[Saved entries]
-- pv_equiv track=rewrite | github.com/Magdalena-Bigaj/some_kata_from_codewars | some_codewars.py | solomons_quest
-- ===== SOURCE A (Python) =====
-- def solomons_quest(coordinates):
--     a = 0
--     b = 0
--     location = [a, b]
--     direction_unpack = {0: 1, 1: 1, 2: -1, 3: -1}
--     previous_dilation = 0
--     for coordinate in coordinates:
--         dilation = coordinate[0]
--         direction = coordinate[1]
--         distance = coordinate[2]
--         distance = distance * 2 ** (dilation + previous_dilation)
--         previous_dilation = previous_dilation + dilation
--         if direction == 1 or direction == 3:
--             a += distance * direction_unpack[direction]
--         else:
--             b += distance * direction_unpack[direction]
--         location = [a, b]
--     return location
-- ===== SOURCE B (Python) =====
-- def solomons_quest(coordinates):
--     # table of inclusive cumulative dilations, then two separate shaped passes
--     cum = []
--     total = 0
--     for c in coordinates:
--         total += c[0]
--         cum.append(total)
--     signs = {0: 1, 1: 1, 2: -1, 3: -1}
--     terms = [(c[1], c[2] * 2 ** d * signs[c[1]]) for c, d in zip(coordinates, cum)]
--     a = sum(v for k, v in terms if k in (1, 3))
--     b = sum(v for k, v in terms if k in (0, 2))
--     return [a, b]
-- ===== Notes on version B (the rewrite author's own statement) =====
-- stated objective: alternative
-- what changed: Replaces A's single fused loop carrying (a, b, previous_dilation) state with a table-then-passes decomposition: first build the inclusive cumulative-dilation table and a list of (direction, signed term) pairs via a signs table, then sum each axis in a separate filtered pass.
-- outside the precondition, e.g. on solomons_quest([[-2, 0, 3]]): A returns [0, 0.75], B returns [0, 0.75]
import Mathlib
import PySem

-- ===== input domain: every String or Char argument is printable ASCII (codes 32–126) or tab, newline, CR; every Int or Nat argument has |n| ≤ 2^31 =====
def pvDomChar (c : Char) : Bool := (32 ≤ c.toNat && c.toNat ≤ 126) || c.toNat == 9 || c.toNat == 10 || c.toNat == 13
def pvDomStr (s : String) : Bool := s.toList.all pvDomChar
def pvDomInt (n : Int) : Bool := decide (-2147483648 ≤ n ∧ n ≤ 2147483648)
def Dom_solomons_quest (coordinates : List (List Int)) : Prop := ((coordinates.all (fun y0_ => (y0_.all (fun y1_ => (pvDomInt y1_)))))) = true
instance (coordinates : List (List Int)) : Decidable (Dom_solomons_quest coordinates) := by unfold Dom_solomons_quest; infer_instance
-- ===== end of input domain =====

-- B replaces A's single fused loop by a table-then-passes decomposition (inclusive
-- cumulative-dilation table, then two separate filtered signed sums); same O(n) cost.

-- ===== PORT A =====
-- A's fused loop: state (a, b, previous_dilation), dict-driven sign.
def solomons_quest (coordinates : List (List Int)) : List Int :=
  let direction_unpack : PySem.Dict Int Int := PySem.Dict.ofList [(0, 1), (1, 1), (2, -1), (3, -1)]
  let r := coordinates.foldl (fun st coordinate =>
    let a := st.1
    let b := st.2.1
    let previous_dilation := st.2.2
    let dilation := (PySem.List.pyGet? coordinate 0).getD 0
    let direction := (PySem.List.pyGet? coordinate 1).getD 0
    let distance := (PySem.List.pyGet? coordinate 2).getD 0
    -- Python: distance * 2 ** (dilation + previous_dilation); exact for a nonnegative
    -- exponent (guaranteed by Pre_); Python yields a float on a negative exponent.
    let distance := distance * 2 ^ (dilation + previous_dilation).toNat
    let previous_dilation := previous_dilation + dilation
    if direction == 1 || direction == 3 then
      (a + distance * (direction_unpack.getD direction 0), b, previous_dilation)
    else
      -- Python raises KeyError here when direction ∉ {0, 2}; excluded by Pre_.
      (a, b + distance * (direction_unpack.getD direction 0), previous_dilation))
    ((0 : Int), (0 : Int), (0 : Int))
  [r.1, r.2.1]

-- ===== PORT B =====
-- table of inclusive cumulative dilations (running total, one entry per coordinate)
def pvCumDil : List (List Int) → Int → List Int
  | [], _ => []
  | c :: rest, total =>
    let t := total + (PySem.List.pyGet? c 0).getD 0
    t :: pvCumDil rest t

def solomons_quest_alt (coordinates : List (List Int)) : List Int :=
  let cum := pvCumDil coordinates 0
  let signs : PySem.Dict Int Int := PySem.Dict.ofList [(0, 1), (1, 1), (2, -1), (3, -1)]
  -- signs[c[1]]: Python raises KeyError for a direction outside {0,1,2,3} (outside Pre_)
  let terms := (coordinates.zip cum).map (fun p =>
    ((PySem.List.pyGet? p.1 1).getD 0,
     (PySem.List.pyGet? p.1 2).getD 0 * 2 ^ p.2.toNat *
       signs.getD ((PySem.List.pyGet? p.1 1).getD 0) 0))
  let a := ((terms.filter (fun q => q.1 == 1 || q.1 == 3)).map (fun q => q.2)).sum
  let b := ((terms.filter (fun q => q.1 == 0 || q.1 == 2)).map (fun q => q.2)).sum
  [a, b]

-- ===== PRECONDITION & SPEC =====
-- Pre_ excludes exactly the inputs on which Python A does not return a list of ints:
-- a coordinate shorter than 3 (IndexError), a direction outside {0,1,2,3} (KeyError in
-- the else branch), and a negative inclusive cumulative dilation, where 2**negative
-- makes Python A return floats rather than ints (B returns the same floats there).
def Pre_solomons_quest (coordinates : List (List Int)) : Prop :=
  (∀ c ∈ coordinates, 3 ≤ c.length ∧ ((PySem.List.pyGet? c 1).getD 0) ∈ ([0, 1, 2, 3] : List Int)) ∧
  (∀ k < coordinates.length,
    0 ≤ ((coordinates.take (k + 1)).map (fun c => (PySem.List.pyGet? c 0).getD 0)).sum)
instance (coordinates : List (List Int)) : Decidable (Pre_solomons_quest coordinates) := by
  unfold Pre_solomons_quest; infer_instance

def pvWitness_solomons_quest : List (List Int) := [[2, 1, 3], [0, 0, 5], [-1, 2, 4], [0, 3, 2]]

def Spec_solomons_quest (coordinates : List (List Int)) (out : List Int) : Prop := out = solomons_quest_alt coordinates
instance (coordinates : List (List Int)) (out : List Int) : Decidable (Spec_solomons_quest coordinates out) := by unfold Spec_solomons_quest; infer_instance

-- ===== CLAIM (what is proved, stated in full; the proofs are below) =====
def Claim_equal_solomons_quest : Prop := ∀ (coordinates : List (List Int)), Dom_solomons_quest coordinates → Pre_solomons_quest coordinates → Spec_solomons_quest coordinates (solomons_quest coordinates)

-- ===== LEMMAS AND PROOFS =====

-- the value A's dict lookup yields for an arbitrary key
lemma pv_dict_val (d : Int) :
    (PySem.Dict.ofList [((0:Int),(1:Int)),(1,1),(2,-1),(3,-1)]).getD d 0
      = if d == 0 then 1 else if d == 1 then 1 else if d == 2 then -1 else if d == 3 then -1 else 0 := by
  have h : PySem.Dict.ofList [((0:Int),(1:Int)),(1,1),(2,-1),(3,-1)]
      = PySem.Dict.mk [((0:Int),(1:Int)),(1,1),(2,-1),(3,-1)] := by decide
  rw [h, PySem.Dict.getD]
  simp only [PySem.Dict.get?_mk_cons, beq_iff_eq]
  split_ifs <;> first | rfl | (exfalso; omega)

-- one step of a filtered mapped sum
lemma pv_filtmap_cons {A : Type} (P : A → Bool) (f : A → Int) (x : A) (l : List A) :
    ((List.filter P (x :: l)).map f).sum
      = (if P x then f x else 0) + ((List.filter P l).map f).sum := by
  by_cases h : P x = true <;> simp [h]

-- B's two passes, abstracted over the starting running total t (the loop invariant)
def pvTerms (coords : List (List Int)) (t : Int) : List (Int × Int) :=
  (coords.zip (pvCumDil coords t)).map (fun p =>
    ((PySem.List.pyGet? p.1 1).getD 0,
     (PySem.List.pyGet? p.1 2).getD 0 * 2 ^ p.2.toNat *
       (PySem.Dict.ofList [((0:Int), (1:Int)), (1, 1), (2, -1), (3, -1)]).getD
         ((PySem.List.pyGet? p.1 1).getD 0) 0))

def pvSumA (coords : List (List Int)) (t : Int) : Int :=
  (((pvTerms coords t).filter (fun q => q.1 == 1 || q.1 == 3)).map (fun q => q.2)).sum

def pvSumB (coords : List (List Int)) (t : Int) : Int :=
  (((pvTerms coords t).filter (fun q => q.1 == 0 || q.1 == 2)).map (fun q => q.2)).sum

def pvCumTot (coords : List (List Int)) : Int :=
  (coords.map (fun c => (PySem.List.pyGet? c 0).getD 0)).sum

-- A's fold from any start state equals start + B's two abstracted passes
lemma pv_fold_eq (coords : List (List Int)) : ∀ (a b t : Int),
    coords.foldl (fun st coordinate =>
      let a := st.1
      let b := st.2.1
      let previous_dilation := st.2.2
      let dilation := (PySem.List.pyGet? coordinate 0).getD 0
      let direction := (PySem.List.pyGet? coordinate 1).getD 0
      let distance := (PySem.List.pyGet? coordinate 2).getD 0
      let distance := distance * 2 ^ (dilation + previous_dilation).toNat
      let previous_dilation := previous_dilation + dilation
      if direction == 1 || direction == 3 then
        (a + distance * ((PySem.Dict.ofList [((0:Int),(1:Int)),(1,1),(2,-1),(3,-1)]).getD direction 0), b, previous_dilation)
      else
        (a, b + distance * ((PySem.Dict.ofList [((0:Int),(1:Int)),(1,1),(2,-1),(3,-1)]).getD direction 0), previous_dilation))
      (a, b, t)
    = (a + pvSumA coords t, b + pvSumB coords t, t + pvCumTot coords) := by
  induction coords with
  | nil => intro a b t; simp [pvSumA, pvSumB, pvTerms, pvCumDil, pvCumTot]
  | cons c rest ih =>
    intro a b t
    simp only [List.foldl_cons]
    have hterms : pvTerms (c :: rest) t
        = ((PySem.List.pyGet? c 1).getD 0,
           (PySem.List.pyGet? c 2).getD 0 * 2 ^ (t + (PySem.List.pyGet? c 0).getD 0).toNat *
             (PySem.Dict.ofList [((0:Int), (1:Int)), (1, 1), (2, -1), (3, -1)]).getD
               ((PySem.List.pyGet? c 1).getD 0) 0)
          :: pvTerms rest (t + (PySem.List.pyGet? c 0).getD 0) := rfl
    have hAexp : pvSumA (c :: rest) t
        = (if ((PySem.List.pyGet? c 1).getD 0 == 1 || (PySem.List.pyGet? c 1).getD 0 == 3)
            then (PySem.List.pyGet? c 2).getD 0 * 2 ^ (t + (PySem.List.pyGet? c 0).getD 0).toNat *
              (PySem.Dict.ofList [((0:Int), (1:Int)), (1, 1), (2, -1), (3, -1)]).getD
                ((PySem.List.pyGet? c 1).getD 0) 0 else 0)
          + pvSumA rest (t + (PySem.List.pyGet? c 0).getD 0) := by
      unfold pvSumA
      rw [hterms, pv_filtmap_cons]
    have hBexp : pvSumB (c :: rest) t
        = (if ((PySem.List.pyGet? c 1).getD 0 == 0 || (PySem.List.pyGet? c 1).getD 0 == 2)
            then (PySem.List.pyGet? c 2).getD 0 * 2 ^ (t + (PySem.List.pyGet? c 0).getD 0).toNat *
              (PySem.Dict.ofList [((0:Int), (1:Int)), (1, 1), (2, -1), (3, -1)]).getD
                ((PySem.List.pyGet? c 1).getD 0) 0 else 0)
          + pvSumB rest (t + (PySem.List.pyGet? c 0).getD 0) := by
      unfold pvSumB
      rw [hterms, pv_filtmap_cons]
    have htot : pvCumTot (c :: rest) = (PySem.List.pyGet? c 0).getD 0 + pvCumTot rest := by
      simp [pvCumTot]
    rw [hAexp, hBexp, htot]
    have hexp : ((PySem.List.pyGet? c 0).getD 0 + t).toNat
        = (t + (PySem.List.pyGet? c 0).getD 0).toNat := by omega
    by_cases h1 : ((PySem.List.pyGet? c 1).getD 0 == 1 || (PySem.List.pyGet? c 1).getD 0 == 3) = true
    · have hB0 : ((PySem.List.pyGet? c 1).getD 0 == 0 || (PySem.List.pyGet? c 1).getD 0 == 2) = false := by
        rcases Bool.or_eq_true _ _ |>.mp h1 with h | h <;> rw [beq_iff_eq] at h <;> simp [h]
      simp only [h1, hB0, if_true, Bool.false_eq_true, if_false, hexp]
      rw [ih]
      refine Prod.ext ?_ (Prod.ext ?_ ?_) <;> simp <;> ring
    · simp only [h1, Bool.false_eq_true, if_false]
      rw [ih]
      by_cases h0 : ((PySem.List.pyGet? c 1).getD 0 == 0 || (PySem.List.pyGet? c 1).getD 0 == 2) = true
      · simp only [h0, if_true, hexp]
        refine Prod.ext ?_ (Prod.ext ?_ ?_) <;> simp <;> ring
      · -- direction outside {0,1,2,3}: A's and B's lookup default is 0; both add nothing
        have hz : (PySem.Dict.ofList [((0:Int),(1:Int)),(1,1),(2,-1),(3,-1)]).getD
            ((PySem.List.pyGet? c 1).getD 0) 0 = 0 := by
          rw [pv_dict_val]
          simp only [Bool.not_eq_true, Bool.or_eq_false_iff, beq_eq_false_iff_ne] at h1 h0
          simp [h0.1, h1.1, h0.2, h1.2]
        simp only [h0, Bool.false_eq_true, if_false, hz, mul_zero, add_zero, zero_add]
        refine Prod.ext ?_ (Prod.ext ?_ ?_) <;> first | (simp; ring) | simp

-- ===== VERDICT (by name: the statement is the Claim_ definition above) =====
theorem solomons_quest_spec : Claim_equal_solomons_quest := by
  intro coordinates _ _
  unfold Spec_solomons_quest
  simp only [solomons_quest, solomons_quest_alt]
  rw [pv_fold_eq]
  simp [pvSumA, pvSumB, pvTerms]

* * *

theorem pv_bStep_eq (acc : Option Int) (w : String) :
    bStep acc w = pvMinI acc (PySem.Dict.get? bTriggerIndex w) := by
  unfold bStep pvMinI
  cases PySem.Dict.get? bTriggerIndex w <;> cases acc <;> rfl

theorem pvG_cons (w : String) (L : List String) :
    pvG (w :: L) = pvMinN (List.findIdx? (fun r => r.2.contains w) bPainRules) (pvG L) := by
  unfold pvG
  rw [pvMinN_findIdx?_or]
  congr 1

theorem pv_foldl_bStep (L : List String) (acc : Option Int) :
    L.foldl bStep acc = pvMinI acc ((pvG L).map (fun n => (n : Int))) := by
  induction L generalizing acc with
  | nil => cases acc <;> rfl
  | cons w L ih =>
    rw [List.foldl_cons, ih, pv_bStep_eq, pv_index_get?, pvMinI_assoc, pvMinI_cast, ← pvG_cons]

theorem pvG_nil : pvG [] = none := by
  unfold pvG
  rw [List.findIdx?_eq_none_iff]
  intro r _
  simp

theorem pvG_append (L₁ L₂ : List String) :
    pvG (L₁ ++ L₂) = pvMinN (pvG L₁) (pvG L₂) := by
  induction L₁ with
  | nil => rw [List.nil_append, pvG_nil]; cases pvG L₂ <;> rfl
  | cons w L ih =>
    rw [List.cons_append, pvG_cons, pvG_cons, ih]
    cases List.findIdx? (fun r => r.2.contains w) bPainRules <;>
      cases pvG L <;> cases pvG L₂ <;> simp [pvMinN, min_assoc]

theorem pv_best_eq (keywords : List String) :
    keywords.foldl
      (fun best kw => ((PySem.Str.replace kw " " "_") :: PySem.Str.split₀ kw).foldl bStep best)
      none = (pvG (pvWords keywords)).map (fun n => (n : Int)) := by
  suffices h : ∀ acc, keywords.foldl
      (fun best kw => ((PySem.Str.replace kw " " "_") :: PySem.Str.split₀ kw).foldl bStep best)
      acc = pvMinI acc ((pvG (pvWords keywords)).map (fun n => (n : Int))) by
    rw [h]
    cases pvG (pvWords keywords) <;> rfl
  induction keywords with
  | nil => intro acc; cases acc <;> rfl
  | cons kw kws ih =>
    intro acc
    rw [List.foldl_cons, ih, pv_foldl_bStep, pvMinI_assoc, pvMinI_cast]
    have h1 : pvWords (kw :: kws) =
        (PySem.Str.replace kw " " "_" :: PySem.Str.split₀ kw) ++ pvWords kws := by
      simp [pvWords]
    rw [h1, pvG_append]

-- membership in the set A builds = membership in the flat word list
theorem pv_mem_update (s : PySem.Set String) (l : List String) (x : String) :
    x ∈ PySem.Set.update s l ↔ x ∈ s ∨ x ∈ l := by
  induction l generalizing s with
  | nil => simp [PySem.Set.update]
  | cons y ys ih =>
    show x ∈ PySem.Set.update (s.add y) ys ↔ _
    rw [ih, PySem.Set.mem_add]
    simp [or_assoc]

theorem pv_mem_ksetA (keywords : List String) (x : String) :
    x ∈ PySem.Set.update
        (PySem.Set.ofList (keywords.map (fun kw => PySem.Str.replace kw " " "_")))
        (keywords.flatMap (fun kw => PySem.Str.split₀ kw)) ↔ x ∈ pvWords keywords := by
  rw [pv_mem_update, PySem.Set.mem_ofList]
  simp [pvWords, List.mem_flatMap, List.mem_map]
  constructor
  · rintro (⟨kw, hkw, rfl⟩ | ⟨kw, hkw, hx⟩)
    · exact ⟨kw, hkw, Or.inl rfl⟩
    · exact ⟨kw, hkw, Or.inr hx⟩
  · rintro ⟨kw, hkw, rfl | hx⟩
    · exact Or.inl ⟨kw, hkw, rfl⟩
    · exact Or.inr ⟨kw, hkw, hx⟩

---

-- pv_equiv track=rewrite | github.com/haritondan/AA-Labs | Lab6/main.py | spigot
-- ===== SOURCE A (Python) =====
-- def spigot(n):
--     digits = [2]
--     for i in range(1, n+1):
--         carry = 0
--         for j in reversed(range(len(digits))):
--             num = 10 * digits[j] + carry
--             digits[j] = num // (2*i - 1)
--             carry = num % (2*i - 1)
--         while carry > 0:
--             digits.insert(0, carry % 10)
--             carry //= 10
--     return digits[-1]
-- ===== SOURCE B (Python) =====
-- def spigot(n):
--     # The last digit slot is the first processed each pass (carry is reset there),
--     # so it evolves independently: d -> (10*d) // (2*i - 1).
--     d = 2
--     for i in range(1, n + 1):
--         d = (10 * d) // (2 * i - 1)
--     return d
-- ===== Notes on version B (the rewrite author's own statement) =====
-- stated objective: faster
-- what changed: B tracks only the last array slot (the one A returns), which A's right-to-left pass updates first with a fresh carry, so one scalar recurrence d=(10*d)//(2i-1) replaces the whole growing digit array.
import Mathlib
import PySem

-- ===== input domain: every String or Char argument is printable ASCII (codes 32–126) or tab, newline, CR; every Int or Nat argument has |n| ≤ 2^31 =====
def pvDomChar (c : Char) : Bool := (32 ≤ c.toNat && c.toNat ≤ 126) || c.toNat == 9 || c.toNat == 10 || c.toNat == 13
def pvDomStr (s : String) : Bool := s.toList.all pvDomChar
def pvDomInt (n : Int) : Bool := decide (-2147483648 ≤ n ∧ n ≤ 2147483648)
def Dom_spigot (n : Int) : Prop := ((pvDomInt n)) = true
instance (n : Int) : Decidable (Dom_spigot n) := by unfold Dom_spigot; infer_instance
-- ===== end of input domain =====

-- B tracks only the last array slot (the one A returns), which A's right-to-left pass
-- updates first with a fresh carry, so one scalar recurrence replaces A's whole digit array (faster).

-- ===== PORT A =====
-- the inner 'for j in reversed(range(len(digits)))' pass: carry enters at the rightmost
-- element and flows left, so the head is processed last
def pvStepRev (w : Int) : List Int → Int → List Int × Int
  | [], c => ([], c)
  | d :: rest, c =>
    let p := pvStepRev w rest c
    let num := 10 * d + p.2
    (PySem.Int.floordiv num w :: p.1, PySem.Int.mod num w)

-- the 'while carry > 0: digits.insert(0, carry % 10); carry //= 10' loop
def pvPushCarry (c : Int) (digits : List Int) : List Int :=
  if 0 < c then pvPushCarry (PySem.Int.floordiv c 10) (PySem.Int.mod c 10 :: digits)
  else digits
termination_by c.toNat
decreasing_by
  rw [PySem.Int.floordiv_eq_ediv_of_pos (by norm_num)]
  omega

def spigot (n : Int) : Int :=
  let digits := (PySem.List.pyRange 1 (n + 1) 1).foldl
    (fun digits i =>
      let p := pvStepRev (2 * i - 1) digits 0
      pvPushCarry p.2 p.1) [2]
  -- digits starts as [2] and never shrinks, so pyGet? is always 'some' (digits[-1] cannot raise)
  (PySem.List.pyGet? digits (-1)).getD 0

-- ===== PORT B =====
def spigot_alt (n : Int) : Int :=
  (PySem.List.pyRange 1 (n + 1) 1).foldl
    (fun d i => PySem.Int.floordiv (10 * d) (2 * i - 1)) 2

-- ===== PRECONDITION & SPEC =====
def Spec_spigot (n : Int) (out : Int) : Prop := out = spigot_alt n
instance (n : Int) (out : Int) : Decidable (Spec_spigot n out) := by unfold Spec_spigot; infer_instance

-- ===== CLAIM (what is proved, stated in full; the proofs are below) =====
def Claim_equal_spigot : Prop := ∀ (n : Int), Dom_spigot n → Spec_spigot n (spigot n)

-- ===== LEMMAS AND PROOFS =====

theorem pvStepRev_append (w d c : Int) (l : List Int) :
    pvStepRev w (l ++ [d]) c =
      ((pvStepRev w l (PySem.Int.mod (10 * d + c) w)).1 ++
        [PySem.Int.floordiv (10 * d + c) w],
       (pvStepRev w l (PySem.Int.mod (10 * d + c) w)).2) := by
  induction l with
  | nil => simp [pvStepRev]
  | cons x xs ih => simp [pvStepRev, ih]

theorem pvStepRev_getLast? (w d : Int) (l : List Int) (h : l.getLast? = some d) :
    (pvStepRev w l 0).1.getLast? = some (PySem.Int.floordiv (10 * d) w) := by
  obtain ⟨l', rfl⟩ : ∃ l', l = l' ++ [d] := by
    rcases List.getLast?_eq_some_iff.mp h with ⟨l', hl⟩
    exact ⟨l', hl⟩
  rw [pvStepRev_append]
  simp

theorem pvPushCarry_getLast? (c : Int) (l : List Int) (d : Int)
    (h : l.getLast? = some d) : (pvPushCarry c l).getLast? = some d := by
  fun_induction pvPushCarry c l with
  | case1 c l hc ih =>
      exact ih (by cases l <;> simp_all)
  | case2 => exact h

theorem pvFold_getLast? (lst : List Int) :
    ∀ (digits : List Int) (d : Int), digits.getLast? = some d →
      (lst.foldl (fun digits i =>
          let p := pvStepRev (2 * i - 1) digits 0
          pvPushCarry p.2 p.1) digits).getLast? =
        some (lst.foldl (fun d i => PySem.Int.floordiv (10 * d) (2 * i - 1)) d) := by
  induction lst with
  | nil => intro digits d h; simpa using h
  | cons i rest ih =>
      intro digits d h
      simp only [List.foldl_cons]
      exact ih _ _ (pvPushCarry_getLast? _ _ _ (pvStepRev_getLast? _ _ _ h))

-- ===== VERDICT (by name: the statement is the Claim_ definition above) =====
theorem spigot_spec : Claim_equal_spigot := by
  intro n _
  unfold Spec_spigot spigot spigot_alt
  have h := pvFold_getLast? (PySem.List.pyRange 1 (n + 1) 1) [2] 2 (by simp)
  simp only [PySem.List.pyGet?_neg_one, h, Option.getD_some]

■ **Exercise brief**
Given the entries above, say how many lines include the word "pvDomInt", and write nothing besides the number.

■ **Reply to the task**
4